# Towing with diesel



## jblackburn (Apr 14, 2012)

Not sure I'd try to tow much more than 1000 anyway - small car with a unibody chassis = classic "tail wagging the dog" if the trailer becomes unstable.

Yeah, the transmission and engine could probably handle it though.


----------



## chevrasaki (May 1, 2015)

Adding a friction anti-sway bar to a trailer is an excellent way to control trailer drift, even on small trailers and especially when towing with a car.


----------



## pandrad61 (Jul 8, 2015)

YAH I HAVE THIS INSTALLED ON MY 18 FOOT CAMPER I TOW WITH MY JEEP ZJ AND ITS A HUGE HELP. 
https://www.etrailer.com/Weight-Distribution/Pro-Series/PS49903.html
I HAVE LOTS OF EXPERIENCE DRIVING 18 WHEELS AND TRAILERS SO I CAN KEEP THE CRUZE WITH A HEAVY TRAILER IN LINE JUST FINE, PLUS DRIVING SLOW IS GOOD FOR MPG AND STABILITY,PLUS COMMON SENSE IN LOAD DISTRIBUTION. I THINK WITH THE POWER TRAIN AND SLUSH BOX BEHIND, IT SHOULD BE OK


----------



## jblackburn (Apr 14, 2012)

Dat caps lock key.


----------



## pandrad61 (Jul 8, 2015)

lol sorry, here at work at Chevy CDK the service system only accepts upper case


----------



## PanJet (Jun 18, 2013)

I really don't know the limitations of the chasis or the transmission (cooling capacity, etc), but just for reference, my 2009 Subaru Outback is rated to tow 2,700 lbs. with trailer brakes and 1,000 lbs. without trailer brakes. This is the same rating for all 4-cyl Outbacks MY's 2006-2012 (all same engine, but 4-speed 2006-2009 and CVT 2010-2012).

For comparison:

*Horsepower: *Outback - 170 CTD - 151
*Torque: * Outback - 170 CTD - 264
*Trans: * Outback - (2006-2009) 4-sp auto or 5-sp manual (2010-2012) CVT auto or 6-sp manual CTD - 6-speed auto
*Curb weight: *Outback - 3,350-3,550 depending on year/configuration CTD - 3,471 

(To note, if pulling with the CVT transmission, Subaru recommends changing tranny oil at 25,000 mile intervals)
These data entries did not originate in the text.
-- pv_equiv track=rewrite | github.com/Ananth1-9/CSC-110 | Programming projects/wordsearch.py | find_word_in_list
-- ===== SOURCE A (Python) =====
-- def reverse_string(s):
--     '''
--     Reverses a string
--     Args:
--     s: the string to reverse.
--     Returns:
--     The reversed string.
--     '''
--     rev = ""
--     length = len(s)
--     #reverse the string
--     for i in range(length):
--         index = length - 1 - i
--         rev += s[index]
--     return rev
--
-- def find_word_in_list(lines, word, is_vertical):
--     '''
--     Searches for a word in a list of strings.
--     Args:
--     lines: list of strings.
--     word: the word to search for.
--     is_vertical: boolean, True if searching columns.
--     Returns:
--     A list [row, col] if found, or None if not found.
--     '''
--     #search forward
--     for i in range(len(lines)):
--         line = lines[i]
--         index = line.lower().find(word)
--         if index != -1:
--             if is_vertical:
--                 return [index + 1, i + 1]
--             else:
--                 return [i + 1, index + 1]
--     rev_word = reverse_string(word)
--     #search backward
--     for i in range(len(lines)):
--         line = lines[i]
--         index = line.lower().find(rev_word)
--         if index != -1:
--             real_start = index + len(word) - 1
--             if is_vertical:
--                 return [real_start + 1, i + 1]
--             else:
--                 return [i + 1, real_start + 1]
--
--     return None
-- ===== SOURCE B (Python) =====
-- def find_word_in_list(lines, word, is_vertical):
--     rev_word = word[::-1]
--     backward = None
--     for i, line in enumerate(lines):
--         low = line.lower()
--         j = low.find(word)
--         if j != -1:
--             return [j + 1, i + 1] if is_vertical else [i + 1, j + 1]
--         if backward is None:
--             k = low.find(rev_word)
--             if k != -1:
--                 real_start = k + len(word) - 1
--                 backward = [real_start + 1, i + 1] if is_vertical else [i + 1, real_start + 1]
--     return backward
-- ===== Notes on version B (the rewrite author's own statement) =====
-- stated objective: alternative
-- what changed: A's two sequential passes over the lines (forward search, then a full second pass for the reversed word) are replaced by a single pass that returns a forward match immediately and merely records the first backward candidate, returned after the loop; the hand-rolled character-by-character reverse_string loop is replaced by word[::-1].
import Mathlib
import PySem

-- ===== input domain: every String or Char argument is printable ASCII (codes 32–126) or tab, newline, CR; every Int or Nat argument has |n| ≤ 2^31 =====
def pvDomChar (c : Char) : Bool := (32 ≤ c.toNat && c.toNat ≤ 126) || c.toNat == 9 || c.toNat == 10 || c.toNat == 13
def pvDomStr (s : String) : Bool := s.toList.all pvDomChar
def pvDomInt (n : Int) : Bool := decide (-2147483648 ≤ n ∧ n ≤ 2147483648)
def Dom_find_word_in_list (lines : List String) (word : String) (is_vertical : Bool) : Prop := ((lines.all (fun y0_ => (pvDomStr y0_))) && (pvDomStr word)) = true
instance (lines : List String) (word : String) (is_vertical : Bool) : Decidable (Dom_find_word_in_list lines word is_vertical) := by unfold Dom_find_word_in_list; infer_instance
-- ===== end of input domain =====

-- B replaces A's two sequential passes over the lines by one pass that returns a forward
-- match immediately and defers the first backward candidate to the end (objective: alternative decomposition, same cost).

-- ===== PORT A =====
-- rev += s[index] for index = len(s)-1-i (always in range, so the IndexError branch is unreachable; none falls back to no-op)
def reverse_string (s : String) : String :=
  String.ofList ((PySem.List.pyRange 0 (PySem.Str.len s) 1).foldl
    (fun rev i =>
      match PySem.Chars.pyGet? s.toList (PySem.Str.len s - 1 - i) with
      | some c => rev ++ [c]
      | none => rev) [])

-- first loop of A: 'for i in range(len(lines)):' with line = lines[i], early return on forward match
def aForward (word : String) (iv : Bool) : List (Int × String) → Option (List Int)
  | [] => none
  | (i, line) :: rest =>
    let index := PySem.Str.find (PySem.Str.lower line) word
    if index ≠ -1 then
      some (if iv then [index + 1, i + 1] else [i + 1, index + 1])
    else aForward word iv rest

-- second loop of A: same traversal, searching rev_word, returning real_start
def aBackward (word rev_word : String) (iv : Bool) : List (Int × String) → Option (List Int)
  | [] => none
  | (i, line) :: rest =>
    let index := PySem.Str.find (PySem.Str.lower line) rev_word
    if index ≠ -1 then
      let real_start := index + PySem.Str.len word - 1
      some (if iv then [real_start + 1, i + 1] else [i + 1, real_start + 1])
    else aBackward word rev_word iv rest

def find_word_in_list (lines : List String) (word : String) (is_vertical : Bool) : Option (List Int) :=
  match aForward word is_vertical (PySem.List.enumerate lines 0) with
  | some r => some r
  | none =>
    let rev_word := reverse_string word
    aBackward word rev_word is_vertical (PySem.List.enumerate lines 0)

-- ===== PORT B =====
-- single pass: forward match returns at once; first backward match is only recorded
def bLoop (word rev_word : String) (iv : Bool) : List (Int × String) → Option (List Int) → Option (List Int)
  | [], backward => backward
  | (i, line) :: rest, backward =>
    let low := PySem.Str.lower line
    let j := PySem.Str.find low word
    if j ≠ -1 then
      some (if iv then [j + 1, i + 1] else [i + 1, j + 1])
    else
      let backward' :=
        match backward with
        | some c => some c
        | none =>
          let k := PySem.Str.find low rev_word
          if k ≠ -1 then
            let real_start := k + PySem.Str.len word - 1
            some (if iv then [real_start + 1, i + 1] else [i + 1, real_start + 1])
          else none
      bLoop word rev_word iv rest backward'

def find_word_in_list_alt (lines : List String) (word : String) (is_vertical : Bool) : Option (List Int) :=
  -- word[::-1]
  let rev_word := (PySem.Str.slice? word none none (-1)).getD word
  bLoop word rev_word is_vertical (PySem.List.enumerate lines 0) none

-- ===== PRECONDITION & SPEC =====
def Spec_find_word_in_list (lines : List String) (word : String) (is_vertical : Bool) (out : Option (List Int)) : Prop := out = find_word_in_list_alt lines word is_vertical
instance (lines : List String) (word : String) (is_vertical : Bool) (out : Option (List Int)) : Decidable (Spec_find_word_in_list lines word is_vertical out) := by unfold Spec_find_word_in_list; infer_instance

-- ===== CLAIM (what is proved, stated in full; the proofs are below) =====
def Claim_equal_find_word_in_list : Prop := ∀ (lines : List String) (word : String) (is_vertical : Bool), Dom_find_word_in_list lines word is_vertical → Spec_find_word_in_list lines word is_vertical (find_word_in_list lines word is_vertical)

-- ===== LEMMAS AND PROOFS =====

-- A's reversal loop, in full generality over the fold: after m steps it has emitted the last m chars reversed
theorem rev_fold_eq (cs : List Char) (m : Nat) (hm : m ≤ cs.length) (acc : List Char) :
    (PySem.List.pyRange 0 (m : Int) 1).foldl
      (fun rev i =>
        match PySem.Chars.pyGet? cs ((cs.length : Int) - 1 - i) with
        | some c => rev ++ [c]
        | none => rev) acc = acc ++ (cs.drop (cs.length - m)).reverse := by
  induction m generalizing acc with
  | zero => simp [PySem.List.pyRange_one_eq_nil]
  | succ m ih =>
    have h1 : ((m : Int) + 1) = ((m + 1 : Nat) : Int) := by push_cast; ring
    rw [← h1, PySem.List.pyRange_one_succ_right (by positivity), List.foldl_append,
      ih (by omega)]
    have hidx : (cs.length : Int) - 1 - (m : Int) = ((cs.length - 1 - m : Nat) : Int) := by
      omega
    have hlt : cs.length - 1 - m < cs.length := by omega
    simp only [List.foldl_cons, List.foldl_nil, hidx]
    rw [show PySem.Chars.pyGet? cs ((cs.length - 1 - m : Nat) : Int)
          = cs[cs.length - 1 - m]? from PySem.List.pyGet?_natCast cs _]
    rw [List.getElem?_eq_getElem hlt]
    have hdrop : cs.drop (cs.length - (m + 1)) = cs[cs.length - 1 - m] :: cs.drop (cs.length - m) := by
      have e : cs.length - (m + 1) = cs.length - 1 - m := by omega
      rw [e, List.drop_eq_getElem_cons (by omega),
        show cs.length - 1 - m + 1 = cs.length - m from by omega]
    rw [hdrop]
    simp

-- A's hand-rolled reversal loop computes the reversed string
theorem reverse_string_eq (s : String) : reverse_string s = String.ofList s.toList.reverse := by
  unfold reverse_string
  rw [PySem.Str.len_eq, rev_fold_eq s.toList s.toList.length le_rfl []]
  simp

-- the single pass with a deferred backward candidate equals A's two sequential passes
theorem bLoop_eq (word rev_word : String) (iv : Bool) :
    ∀ (l : List (Int × String)) (acc : Option (List Int)),
      bLoop word rev_word iv l acc =
        match aForward word iv l with
        | some r => some r
        | none =>
          match acc with
          | some c => some c
          | none => aBackward word rev_word iv l := by
  intro l
  induction l with
  | nil => intro acc; cases acc <;> simp [bLoop, aForward, aBackward]
  | cons p rest ih =>
    intro acc
    obtain ⟨i, line⟩ := p
    by_cases hj : PySem.Chars.find (PySem.Chars.lower line.toList) word.toList = -1
    · by_cases hk : PySem.Chars.find (PySem.Chars.lower line.toList) rev_word.toList = -1
      · cases acc <;> simp only [bLoop, aForward, aBackward] <;> rw [ih] <;> simp [hj, hk]
      · cases acc <;> simp only [bLoop, aForward, aBackward] <;> rw [ih] <;> simp [hj, hk]
    · simp [bLoop, aForward, hj]

-- ===== VERDICT (by name: the statement is the Claim_ definition above) =====
theorem find_word_in_list_spec : Claim_equal_find_word_in_list := by
  intro lines word iv _
  unfold Spec_find_word_in_list find_word_in_list find_word_in_list_alt
  rw [bLoop_eq]
  rw [PySem.Str.slice?_none_none_neg_one]
  rw [← reverse_string_eq]
  cases aForward word iv (PySem.List.enumerate lines 0) <;> rfl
In other words, weight and power wise, the CTD is just as capable if not moreso for pulling than the Outback, so if you had the proper equipment (mostly brakes and anti-sway), the CTD could probably pull a lot more than 1,000 lbs assuming the chasis and transmission cooling can handle it.


----------



## tunes (Jun 18, 2015)

I would especially worry about tranny cooling. My ctd tranny runs at 225 without towing anything {empty]. If my duramax ran that warm towing nothing I would think something was wrong. Maybe we need a larger tranny cooler.


----------



## spacedout (Dec 7, 2010)

tunes said:


> I would especially worry about tranny cooling. My ctd tranny runs at 225 without towing anything {empty]. If my duramax ran that warm towing nothing I would think something was wrong. Maybe we need a larger tranny cooler.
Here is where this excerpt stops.